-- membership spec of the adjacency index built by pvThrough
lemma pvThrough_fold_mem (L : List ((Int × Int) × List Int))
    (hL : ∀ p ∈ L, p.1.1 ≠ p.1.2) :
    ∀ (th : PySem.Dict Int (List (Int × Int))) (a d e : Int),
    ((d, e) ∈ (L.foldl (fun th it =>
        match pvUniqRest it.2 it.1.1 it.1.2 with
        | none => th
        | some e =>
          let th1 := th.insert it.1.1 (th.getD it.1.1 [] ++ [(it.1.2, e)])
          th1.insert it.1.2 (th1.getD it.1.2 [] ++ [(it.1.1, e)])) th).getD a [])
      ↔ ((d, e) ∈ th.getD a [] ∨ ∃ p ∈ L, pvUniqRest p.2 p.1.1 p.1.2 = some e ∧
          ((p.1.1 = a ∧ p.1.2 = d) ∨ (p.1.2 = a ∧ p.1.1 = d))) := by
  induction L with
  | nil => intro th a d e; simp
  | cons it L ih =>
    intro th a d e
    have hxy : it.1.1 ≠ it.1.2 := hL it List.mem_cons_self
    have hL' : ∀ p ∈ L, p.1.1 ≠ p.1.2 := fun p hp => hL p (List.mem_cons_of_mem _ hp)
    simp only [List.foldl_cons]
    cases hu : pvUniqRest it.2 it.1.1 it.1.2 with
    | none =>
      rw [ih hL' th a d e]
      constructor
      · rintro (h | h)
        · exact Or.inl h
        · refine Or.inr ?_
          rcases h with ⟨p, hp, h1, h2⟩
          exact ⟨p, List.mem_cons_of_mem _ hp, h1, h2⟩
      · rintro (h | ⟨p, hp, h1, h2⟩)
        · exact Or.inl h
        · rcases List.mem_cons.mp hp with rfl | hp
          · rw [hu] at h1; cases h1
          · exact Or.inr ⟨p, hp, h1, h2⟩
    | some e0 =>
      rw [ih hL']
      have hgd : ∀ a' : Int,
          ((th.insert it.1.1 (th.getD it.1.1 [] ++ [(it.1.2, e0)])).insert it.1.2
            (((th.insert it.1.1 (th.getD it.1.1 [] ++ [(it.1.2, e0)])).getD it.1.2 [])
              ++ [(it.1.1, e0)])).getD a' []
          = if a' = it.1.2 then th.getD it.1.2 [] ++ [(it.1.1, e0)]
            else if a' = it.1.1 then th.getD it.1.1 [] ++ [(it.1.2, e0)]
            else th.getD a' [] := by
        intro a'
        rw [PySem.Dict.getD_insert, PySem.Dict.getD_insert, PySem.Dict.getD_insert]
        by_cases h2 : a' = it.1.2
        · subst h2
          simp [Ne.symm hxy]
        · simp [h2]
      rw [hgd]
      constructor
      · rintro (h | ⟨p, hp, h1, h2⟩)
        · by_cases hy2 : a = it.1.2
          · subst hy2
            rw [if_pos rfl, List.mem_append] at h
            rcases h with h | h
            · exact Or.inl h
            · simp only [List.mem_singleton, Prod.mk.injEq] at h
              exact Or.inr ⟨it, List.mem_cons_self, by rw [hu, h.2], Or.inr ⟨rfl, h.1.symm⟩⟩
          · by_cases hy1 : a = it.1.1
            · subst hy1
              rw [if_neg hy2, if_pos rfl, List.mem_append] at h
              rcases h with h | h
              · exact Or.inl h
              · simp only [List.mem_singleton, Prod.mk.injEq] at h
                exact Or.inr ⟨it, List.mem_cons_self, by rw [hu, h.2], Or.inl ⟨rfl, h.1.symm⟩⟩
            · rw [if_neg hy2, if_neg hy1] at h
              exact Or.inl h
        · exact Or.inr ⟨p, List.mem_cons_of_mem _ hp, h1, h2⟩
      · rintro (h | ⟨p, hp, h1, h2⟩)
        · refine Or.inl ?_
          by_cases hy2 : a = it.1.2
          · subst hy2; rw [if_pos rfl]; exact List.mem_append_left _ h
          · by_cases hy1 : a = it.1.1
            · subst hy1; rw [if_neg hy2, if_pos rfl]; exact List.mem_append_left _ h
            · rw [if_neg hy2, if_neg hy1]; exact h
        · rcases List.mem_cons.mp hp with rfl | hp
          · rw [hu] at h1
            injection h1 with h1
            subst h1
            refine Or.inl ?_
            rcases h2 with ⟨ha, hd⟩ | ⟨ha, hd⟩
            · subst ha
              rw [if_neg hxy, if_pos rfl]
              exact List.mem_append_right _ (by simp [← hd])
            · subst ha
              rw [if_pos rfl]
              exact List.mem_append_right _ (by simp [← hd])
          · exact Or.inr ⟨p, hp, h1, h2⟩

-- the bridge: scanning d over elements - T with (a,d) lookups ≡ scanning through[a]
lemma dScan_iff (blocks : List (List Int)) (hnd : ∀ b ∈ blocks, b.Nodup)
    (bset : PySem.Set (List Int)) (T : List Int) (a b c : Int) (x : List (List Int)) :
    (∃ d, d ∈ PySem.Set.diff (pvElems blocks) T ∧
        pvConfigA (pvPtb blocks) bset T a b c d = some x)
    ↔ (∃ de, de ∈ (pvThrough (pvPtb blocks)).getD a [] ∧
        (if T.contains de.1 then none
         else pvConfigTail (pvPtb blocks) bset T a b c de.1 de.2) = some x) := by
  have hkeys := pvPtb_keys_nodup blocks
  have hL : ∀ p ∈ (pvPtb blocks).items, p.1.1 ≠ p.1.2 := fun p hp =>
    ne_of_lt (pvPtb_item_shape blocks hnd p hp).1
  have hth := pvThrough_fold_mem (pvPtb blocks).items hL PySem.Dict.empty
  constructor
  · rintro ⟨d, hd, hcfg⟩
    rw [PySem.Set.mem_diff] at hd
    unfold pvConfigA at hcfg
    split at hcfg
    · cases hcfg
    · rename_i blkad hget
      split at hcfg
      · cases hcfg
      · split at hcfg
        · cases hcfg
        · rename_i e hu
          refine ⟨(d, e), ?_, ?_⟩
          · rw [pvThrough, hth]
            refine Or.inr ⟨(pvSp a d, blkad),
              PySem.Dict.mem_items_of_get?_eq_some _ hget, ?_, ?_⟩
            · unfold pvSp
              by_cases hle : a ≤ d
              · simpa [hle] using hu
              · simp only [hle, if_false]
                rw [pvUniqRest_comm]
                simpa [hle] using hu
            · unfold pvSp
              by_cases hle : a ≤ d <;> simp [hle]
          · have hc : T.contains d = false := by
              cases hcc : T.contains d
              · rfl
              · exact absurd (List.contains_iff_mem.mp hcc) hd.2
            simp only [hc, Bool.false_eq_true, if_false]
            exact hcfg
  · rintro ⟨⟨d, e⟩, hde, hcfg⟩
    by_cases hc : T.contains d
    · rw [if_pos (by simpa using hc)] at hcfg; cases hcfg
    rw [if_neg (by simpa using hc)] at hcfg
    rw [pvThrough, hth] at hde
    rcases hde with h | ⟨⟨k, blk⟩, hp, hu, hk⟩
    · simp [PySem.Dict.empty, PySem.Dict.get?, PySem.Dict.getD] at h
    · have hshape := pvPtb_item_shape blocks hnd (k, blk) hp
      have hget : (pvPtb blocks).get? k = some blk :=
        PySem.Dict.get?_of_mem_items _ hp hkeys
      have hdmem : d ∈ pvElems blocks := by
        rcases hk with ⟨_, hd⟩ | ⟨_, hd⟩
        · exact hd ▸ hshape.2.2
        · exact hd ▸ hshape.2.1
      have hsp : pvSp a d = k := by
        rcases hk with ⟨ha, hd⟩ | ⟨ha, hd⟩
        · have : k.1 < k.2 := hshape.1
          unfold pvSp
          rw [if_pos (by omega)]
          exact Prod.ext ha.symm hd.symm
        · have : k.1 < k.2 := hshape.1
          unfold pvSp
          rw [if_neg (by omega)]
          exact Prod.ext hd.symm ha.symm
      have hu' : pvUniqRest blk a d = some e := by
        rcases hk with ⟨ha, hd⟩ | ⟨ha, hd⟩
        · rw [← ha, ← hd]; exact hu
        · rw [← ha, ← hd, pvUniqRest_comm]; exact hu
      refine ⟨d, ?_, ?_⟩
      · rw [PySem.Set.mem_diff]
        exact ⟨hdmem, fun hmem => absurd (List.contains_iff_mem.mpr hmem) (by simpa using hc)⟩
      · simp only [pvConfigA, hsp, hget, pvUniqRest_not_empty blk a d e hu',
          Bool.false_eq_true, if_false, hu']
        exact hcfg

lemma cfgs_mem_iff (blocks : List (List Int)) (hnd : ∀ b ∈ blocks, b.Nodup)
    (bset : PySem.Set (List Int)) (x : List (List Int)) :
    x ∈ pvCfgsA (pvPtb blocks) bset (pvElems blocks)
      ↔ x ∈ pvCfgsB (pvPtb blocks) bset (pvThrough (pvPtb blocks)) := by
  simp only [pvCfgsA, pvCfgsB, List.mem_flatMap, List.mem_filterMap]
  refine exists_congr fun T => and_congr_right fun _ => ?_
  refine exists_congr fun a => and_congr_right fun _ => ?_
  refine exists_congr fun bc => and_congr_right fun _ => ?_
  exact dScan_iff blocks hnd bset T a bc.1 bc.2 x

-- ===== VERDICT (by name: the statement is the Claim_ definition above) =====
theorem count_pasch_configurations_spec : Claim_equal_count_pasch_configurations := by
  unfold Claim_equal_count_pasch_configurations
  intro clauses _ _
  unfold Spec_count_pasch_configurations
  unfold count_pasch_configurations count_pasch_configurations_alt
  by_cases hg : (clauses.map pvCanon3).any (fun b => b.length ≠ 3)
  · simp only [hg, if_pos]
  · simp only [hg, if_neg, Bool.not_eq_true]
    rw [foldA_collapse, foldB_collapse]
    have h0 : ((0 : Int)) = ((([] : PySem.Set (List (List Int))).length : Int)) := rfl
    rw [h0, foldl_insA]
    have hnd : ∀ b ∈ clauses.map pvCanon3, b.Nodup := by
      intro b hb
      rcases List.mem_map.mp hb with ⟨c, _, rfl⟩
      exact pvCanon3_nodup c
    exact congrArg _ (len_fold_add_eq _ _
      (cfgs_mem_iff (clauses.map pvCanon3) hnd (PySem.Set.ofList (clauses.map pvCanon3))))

::::::

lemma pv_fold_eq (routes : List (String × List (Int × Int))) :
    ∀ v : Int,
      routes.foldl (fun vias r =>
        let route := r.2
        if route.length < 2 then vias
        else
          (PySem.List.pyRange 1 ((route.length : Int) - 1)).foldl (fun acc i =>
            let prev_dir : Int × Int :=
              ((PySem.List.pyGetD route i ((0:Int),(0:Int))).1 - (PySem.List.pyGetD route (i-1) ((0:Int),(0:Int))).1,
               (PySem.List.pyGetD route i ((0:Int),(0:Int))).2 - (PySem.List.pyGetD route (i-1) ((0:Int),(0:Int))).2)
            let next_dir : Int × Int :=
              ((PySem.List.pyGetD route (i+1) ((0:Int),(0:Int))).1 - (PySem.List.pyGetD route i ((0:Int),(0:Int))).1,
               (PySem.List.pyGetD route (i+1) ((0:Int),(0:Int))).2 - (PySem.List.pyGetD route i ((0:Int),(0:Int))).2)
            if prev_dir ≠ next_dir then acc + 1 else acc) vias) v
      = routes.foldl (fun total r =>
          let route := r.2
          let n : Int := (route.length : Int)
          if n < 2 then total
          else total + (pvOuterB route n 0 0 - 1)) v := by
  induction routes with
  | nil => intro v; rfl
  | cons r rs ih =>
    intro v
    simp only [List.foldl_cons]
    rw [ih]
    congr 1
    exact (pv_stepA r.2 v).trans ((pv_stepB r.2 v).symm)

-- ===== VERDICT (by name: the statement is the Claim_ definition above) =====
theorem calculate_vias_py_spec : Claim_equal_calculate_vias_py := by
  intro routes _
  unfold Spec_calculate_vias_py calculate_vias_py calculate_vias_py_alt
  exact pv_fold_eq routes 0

::::::

* **AIM OF THE EXERCISE**:
In the listing, find every line containing the word "theorem" and list it.

* **EXERCISE ANSWER**:
theorem count_pasch_configurations_spec : Claim_equal_count_pasch_configurations := by
theorem calculate_vias_py_spec : Claim_equal_calculate_vias_py := by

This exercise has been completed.